**Available data**
******************************
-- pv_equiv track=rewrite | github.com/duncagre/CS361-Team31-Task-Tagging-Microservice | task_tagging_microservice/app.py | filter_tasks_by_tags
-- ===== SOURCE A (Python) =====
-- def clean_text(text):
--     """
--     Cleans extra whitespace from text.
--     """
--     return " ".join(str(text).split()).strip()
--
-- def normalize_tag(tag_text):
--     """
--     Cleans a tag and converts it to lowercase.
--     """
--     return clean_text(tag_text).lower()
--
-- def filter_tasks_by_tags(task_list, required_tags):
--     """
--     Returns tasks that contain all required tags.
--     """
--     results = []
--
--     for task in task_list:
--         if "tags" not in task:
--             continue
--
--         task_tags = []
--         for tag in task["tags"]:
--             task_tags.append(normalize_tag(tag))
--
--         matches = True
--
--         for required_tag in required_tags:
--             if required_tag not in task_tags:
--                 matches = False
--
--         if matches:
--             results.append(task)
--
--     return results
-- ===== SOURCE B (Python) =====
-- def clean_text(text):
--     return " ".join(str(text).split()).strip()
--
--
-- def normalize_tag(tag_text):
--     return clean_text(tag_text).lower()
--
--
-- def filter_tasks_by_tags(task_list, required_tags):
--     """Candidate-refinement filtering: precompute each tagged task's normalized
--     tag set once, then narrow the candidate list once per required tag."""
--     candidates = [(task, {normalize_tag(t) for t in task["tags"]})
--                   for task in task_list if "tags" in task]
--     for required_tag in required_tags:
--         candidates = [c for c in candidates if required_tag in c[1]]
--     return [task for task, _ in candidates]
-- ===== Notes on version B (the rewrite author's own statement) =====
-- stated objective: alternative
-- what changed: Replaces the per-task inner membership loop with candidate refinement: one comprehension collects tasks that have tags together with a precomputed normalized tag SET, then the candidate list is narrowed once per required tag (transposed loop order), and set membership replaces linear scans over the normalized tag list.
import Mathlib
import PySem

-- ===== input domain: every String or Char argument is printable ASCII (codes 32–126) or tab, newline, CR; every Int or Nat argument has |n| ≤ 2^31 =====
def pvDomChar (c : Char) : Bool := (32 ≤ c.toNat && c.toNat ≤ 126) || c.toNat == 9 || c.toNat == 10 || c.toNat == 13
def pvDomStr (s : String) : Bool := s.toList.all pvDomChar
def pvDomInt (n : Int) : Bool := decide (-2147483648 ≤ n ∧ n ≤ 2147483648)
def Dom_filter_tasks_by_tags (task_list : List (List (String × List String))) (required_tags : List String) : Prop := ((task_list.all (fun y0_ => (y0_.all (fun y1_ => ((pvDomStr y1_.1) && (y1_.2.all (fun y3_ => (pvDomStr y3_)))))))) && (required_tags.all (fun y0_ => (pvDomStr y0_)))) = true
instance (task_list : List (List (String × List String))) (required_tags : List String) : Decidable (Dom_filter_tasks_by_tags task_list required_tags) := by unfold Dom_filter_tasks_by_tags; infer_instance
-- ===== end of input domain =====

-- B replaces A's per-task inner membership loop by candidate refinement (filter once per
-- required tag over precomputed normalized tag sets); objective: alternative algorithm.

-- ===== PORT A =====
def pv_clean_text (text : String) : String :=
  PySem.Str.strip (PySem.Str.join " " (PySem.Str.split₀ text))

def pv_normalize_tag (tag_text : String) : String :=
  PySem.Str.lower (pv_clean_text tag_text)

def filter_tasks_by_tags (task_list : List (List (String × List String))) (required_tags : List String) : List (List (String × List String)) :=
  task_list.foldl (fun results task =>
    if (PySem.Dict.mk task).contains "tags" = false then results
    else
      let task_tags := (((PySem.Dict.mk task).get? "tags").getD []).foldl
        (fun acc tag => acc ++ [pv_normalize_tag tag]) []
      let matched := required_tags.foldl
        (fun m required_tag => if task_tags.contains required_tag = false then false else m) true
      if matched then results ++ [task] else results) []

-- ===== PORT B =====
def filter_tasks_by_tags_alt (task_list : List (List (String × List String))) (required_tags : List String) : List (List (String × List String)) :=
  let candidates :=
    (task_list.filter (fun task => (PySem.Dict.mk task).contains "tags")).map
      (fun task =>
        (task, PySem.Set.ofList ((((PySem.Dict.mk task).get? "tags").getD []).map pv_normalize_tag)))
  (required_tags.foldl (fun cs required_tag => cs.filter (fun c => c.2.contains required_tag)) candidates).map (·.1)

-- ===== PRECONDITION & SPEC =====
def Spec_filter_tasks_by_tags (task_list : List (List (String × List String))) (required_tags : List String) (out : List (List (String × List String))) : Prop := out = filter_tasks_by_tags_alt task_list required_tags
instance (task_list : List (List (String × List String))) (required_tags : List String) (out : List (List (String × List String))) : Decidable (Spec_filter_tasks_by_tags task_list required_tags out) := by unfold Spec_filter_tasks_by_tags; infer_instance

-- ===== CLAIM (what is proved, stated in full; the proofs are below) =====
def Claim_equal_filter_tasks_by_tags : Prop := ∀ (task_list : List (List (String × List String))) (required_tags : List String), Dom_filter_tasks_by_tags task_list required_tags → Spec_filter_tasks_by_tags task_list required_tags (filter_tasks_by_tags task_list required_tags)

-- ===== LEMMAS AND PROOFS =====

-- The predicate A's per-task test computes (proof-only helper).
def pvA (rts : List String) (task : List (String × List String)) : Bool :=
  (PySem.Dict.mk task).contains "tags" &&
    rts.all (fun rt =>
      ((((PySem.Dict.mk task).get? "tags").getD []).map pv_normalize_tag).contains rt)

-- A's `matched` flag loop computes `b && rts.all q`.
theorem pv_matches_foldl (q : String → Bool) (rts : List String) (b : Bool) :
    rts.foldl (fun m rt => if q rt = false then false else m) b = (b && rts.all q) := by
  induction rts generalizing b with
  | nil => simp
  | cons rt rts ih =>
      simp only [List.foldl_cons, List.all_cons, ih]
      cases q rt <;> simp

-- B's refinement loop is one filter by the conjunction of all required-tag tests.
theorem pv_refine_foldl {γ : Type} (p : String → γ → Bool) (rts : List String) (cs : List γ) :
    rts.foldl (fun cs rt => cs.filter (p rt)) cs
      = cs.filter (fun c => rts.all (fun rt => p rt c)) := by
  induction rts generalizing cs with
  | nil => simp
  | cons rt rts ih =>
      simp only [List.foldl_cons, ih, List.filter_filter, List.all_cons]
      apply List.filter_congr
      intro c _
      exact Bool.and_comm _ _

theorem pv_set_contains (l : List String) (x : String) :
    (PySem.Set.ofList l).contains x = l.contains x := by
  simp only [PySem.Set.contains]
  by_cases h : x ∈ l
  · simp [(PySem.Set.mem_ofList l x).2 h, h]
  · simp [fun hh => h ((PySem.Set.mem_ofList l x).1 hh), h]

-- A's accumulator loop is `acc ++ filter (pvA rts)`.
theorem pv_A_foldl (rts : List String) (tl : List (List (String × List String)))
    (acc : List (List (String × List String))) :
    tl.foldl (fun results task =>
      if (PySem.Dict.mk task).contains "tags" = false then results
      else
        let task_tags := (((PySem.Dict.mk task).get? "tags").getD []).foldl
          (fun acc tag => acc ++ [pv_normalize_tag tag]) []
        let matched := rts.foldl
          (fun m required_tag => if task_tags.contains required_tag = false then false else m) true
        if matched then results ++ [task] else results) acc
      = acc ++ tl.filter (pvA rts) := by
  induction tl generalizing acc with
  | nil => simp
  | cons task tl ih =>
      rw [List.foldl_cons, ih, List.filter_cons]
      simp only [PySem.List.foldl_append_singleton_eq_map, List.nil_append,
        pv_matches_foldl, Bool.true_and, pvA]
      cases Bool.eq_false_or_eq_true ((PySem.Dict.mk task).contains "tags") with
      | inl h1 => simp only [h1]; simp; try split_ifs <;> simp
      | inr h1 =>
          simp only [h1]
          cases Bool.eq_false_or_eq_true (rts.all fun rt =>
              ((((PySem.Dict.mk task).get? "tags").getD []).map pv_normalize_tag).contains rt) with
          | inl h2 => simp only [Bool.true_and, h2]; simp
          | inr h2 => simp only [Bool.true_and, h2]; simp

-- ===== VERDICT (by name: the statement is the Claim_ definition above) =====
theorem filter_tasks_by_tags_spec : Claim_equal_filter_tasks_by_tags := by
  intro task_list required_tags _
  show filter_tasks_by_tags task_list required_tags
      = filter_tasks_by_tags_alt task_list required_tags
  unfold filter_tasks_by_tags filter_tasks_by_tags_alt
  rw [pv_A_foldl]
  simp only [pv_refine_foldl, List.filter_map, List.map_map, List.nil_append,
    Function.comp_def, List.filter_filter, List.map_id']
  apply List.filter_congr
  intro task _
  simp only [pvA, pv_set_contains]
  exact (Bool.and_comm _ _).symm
******************************
**Directions**
Output should match, line for line, the stretch of the material above from the line holding "flag loop computes" through the line holding "rw [List.foldl_cons, ih, List.filter_cons]".

**Solution to the problem**
-- A's `matched` flag loop computes `b && rts.all q`.
theorem pv_matches_foldl (q : String → Bool) (rts : List String) (b : Bool) :
    rts.foldl (fun m rt => if q rt = false then false else m) b = (b && rts.all q) := by
  induction rts generalizing b with
  | nil => simp
  | cons rt rts ih =>
      simp only [List.foldl_cons, List.all_cons, ih]
      cases q rt <;> simp

-- B's refinement loop is one filter by the conjunction of all required-tag tests.
theorem pv_refine_foldl {γ : Type} (p : String → γ → Bool) (rts : List String) (cs : List γ) :
    rts.foldl (fun cs rt => cs.filter (p rt)) cs
      = cs.filter (fun c => rts.all (fun rt => p rt c)) := by
  induction rts generalizing cs with
  | nil => simp
  | cons rt rts ih =>
      simp only [List.foldl_cons, ih, List.filter_filter, List.all_cons]
      apply List.filter_congr
      intro c _
      exact Bool.and_comm _ _

theorem pv_set_contains (l : List String) (x : String) :
    (PySem.Set.ofList l).contains x = l.contains x := by
  simp only [PySem.Set.contains]
  by_cases h : x ∈ l
  · simp [(PySem.Set.mem_ofList l x).2 h, h]
  · simp [fun hh => h ((PySem.Set.mem_ofList l x).1 hh), h]

-- A's accumulator loop is `acc ++ filter (pvA rts)`.
theorem pv_A_foldl (rts : List String) (tl : List (List (String × List String)))
    (acc : List (List (String × List String))) :
    tl.foldl (fun results task =>
      if (PySem.Dict.mk task).contains "tags" = false then results
      else
        let task_tags := (((PySem.Dict.mk task).get? "tags").getD []).foldl
          (fun acc tag => acc ++ [pv_normalize_tag tag]) []
        let matched := rts.foldl
          (fun m required_tag => if task_tags.contains required_tag = false then false else m) true
        if matched then results ++ [task] else results) acc
      = acc ++ tl.filter (pvA rts) := by
  induction tl generalizing acc with
  | nil => simp
  | cons task tl ih =>
      rw [List.foldl_cons, ih, List.filter_cons]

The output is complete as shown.